Speaker
Description
Scrap-based steel production plays an essential role in promoting sustainable industrial practices by significantly reducing energy consumption and greenhouse gas emissions compared with conventional ore-based steelmaking. Despite these benefits, maintaining high operational efficiency, reducing the costs associated with recycling operations, and ensuring product quality in scrap-based production lines remain challenging. In particular, critical machines such as shredders and processing units operate within interconnected production systems, where failures or maintenance interventions can affect the overall performance of the system. This study proposes a deep reinforcement learning (DRL) framework to support inspection and maintenance decision-making in a scrap-based steel production line modeled as a multi-component system with interdependent components.
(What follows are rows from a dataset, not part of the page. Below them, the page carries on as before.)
-- pv_equiv track=rewrite | github.com/Hyeri-hci/ODOCAIagent | backend/agents/supervisor/intent_parser.py | _match_by_hint
-- ===== SOURCE A (Python) =====
-- from typing import Any, Dict, List, Literal, Optional, Tuple
--
-- def _match_by_hint(hint: str, repos: List[str]) -> Optional[str]:
--     """repo_hint를 기반으로 캐시에서 레포 찾기."""
--     hint_lower = hint.lower().strip()
--
--     # 정확히 일치
--     for repo in repos:
--         if hint_lower == repo.lower():
--             return repo
--
--     # 레포 이름만 일치 (owner 무시)
--     for repo in repos:
--         parts = repo.split("/")
--         if len(parts) >= 2:
--             repo_name = parts[-1].lower()
--             if hint_lower == repo_name:
--                 return repo
--
--     # 부분 일치 (hint가 repo 이름에 포함)
--     for repo in repos:
--         if hint_lower in repo.lower():
--             return repo
--
--     # 레포 이름이 hint에 포함
--     for repo in repos:
--         parts = repo.split("/")
--         if len(parts) >= 2:
--             repo_name = parts[-1].lower()
--             if repo_name in hint_lower:
--                 return repo
--
--     return None
-- ===== SOURCE B (Python) =====
-- from typing import List, Optional
--
-- def _match_by_hint(hint: str, repos: List[str]) -> Optional[str]:
--     """Single pass: compute each repo's best tier, keep the first repo with the
--     smallest tier, short-circuit on an exact (tier-1) match."""
--     hint_lower = hint.lower().strip()
--     best = None  # (tier, repo), first-seen repo wins ties
--     for repo in repos:
--         repo_lower = repo.lower()
--         if hint_lower == repo_lower:
--             return repo
--         parts = repo.split("/")
--         name = parts[-1].lower() if len(parts) >= 2 else None
--         if name is not None and hint_lower == name:
--             tier = 2
--         elif hint_lower in repo_lower:
--             tier = 3
--         elif name is not None and name in hint_lower:
--             tier = 4
--         else:
--             continue
--         if best is None or tier < best[0]:
--             best = (tier, repo)
--     return best[1] if best is not None else None
-- ===== Notes on version B (the rewrite author's own statement) =====
-- stated objective: alternative
-- what changed: Replaces A's four sequential full scans (one per match tier) by a single pass that computes each repo's best tier, tracks the first repo with the minimal tier, and short-circuits on an exact match.
import Mathlib
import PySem

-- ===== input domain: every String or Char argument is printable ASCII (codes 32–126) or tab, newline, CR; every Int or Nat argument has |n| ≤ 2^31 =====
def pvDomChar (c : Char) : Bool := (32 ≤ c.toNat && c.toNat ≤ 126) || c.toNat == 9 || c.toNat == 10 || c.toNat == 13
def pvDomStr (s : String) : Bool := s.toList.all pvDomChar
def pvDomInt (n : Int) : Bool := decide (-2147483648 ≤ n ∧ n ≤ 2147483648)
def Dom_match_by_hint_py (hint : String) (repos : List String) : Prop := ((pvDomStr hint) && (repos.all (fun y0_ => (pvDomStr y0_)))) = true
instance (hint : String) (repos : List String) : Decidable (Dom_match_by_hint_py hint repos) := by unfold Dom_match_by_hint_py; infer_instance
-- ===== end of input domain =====

-- B replaces A's four sequential tier scans by one pass tracking the first repo of minimal tier (objective: alternative decomposition, same cost class).

-- ===== PORT A =====
-- tier predicates shared with B (helpers stay helpers; the loop structures differ)
def pvT1 (hl repo : String) : Bool := hl == PySem.Str.lower repo

def pvT2 (hl repo : String) : Bool :=
  let parts := (PySem.Str.split? repo "/").getD []
  decide (2 ≤ parts.length) &&
    (match PySem.List.pyGet? parts (-1) with
     | some lastPart => hl == PySem.Str.lower lastPart
     | none => false)

def pvT3 (hl repo : String) : Bool := PySem.Str.isIn hl (PySem.Str.lower repo)

def pvT4 (hl repo : String) : Bool :=
  let parts := (PySem.Str.split? repo "/").getD []
  decide (2 ≤ parts.length) &&
    (match PySem.List.pyGet? parts (-1) with
     | some lastPart => PySem.Str.isIn (PySem.Str.lower lastPart) hl
     | none => false)

-- A: four sequential for-loops, each returning the first match
def match_by_hint_py (hint : String) (repos : List String) : Option String :=
  let hl := PySem.Str.strip (PySem.Str.lower hint)
  match repos.find? (fun repo => pvT1 hl repo) with
  | some r => some r
  | none =>
    match repos.find? (fun repo => pvT2 hl repo) with
    | some r => some r
    | none =>
      match repos.find? (fun repo => pvT3 hl repo) with
      | some r => some r
      | none => repos.find? (fun repo => pvT4 hl repo)

-- ===== PORT B =====
-- best tier (2, 3 or 4) a non-exactly-matching repo achieves, if any
def pvTierOf (hl repo : String) : Option Nat :=
  if pvT2 hl repo then some 2
  else if pvT3 hl repo then some 3
  else if pvT4 hl repo then some 4
  else none

def pvUpd (hl : String) (best : Option (Nat × String)) (repo : String) : Option (Nat × String) :=
  match pvTierOf hl repo with
  | none => best
  | some t =>
    match best with
    | none => some (t, repo)
    | some (bt, br) => if t < bt then some (t, repo) else some (bt, br)

-- single pass with accumulator; early return on an exact match
def pvLoopB (hl : String) : List String → Option (Nat × String) → Option String
  | [], best => best.map (·.2)
  | repo :: rest, best =>
    if pvT1 hl repo then some repo
    else pvLoopB hl rest (pvUpd hl best repo)

def match_by_hint_py_alt (hint : String) (repos : List String) : Option String :=
  pvLoopB (PySem.Str.strip (PySem.Str.lower hint)) repos none

-- ===== PRECONDITION & SPEC =====
def Spec_match_by_hint_py (hint : String) (repos : List String) (out : Option String) : Prop := out = match_by_hint_py_alt hint repos
instance (hint : String) (repos : List String) (out : Option String) : Decidable (Spec_match_by_hint_py hint repos out) := by unfold Spec_match_by_hint_py; infer_instance

-- ===== CLAIM (what is proved, stated in full; the proofs are below) =====
def Claim_equal_match_by_hint_py : Prop := ∀ (hint : String) (repos : List String), Dom_match_by_hint_py hint repos → Spec_match_by_hint_py hint repos (match_by_hint_py hint repos)

-- ===== LEMMAS AND PROOFS =====

-- what the accumulator means: the answer once the remaining list l is merged with a best-so-far acc
def pvMerge (hl : String) (acc : Option (Nat × String)) (l : List String) : Option String :=
  match acc with
  | none =>
    match l.find? (fun r => pvT2 hl r) with
    | some r => some r
    | none =>
      match l.find? (fun r => pvT3 hl r) with
      | some r => some r
      | none => l.find? (fun r => pvT4 hl r)
  | some (bt, br) =>
    if bt ≤ 2 then some br
    else
      match l.find? (fun r => pvT2 hl r) with
      | some r => some r
      | none =>
        if bt ≤ 3 then some br
        else
          match l.find? (fun r => pvT3 hl r) with
          | some r => some r
          | none => some br

lemma pvMerge_nil (hl : String) (acc : Option (Nat × String)) :
    pvMerge hl acc [] = acc.map (·.2) := by
  rcases acc with _ | ⟨bt, br⟩
  · rfl
  · simp only [pvMerge, List.find?_nil, Option.map_some]
    split_ifs <;> rfl

lemma pvTierOf_le (hl r : String) : ∀ t ∈ pvTierOf hl r, t ≤ 4 := by
  intro t ht
  unfold pvTierOf at ht
  split_ifs at ht <;> simp_all <;> omega

lemma pvUpd_le (hl : String) (acc : Option (Nat × String)) (r : String)
    (hacc : ∀ p ∈ acc, p.1 ≤ 4) : ∀ p ∈ pvUpd hl acc r, p.1 ≤ 4 := by
  intro p hp
  unfold pvUpd at hp
  cases htier : pvTierOf hl r with
  | none => rw [htier] at hp; exact hacc p hp
  | some t =>
    rw [htier] at hp
    have ht := pvTierOf_le hl r t htier
    rcases acc with _ | ⟨bt, br⟩
    · simp only [Option.mem_def, Option.some.injEq] at hp; subst hp; exact ht
    · have hb := hacc (bt, br) rfl
      by_cases h : t < bt
      · simp only [h, if_true, Option.mem_def, Option.some.injEq] at hp; subst hp; exact ht
      · simp only [h, if_false, Option.mem_def, Option.some.injEq] at hp; subst hp; exact hb

lemma pvMerge_cons (hl : String) (acc : Option (Nat × String)) (r : String) (l : List String)
    (hacc : ∀ p ∈ acc, p.1 ≤ 4) :
    pvMerge hl acc (r :: l) = pvMerge hl (pvUpd hl acc r) l := by
  rcases acc with _ | ⟨bt, br⟩
  · by_cases h2 : pvT2 hl r <;> by_cases h3 : pvT3 hl r <;> by_cases h4 : pvT4 hl r <;>
      simp only [pvMerge, pvUpd, pvTierOf, List.find?_cons, h2, h3, h4, if_true, if_false,
        Bool.false_eq_true] <;>
      (try split_ifs) <;> (try simp only [pvMerge]) <;> (try split_ifs) <;> first | rfl | omega
  · have hb := hacc (bt, br) rfl
    by_cases h2 : pvT2 hl r <;> by_cases h3 : pvT3 hl r <;> by_cases h4 : pvT4 hl r <;>
      simp only [pvMerge, pvUpd, pvTierOf, List.find?_cons, h2, h3, h4, if_true, if_false,
        Bool.false_eq_true] <;>
      (try split_ifs) <;> (try simp only [pvMerge]) <;> (try split_ifs) <;> first | rfl | omega

lemma pvLoopB_eq (hl : String) (l : List String) (acc : Option (Nat × String))
    (hacc : ∀ p ∈ acc, p.1 ≤ 4) :
    pvLoopB hl l acc =
      match l.find? (fun r => pvT1 hl r) with
      | some r => some r
      | none => pvMerge hl acc l := by
  induction l generalizing acc with
  | nil => simp [pvLoopB, pvMerge_nil]
  | cons r rest ih =>
    by_cases h1 : pvT1 hl r
    · simp [pvLoopB, h1]
    · simp only [pvLoopB, h1, if_false, List.find?_cons, Bool.false_eq_true]
      rw [ih _ (pvUpd_le hl acc r hacc), pvMerge_cons hl acc r rest hacc]

-- ===== VERDICT (by name: the statement is the Claim_ definition above) =====
theorem match_by_hint_py_spec : Claim_equal_match_by_hint_py := by
  intro hint repos _
  show match_by_hint_py hint repos = match_by_hint_py_alt hint repos
  unfold match_by_hint_py match_by_hint_py_alt
  rw [pvLoopB_eq _ _ none (by simp)]
  rfl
The proposed approach dynamically recommends inspection time and maintenance actions based on the observed operational conditions of the production system, including machine productivity, buffer levels, and production demand. To represent the stochastic behavior of the production line, a simulation environment was developed incorporating practical industrial features such as variable production rates, uncertain maintenance durations, and component degradation processes. This environment enables the training of DRL agents capable of learning adaptive maintenance policies under dynamic operating conditions. The effectiveness of the DRL-based policies is evaluated by comparing them with commonly used maintenance strategies, including corrective maintenance, time-based maintenance, and condition-based maintenance. Results from the case study demonstrate that the DRL approach can effectively learn adaptive maintenance strategies that balance inspection frequency, maintenance timing, and production requirements. Compared with conventional maintenance policies, the DRL approach demonstrates strong potential to reduce operational costs while enhancing system reliability and production efficiency. These results highlight the potential of reinforcement learning as a decision-support tool for maintenance management in complex industrial systems. By enabling adaptive and data-driven maintenance planning, the proposed framework contributes to improving both the operational performance and sustainability of scrap-based steel production.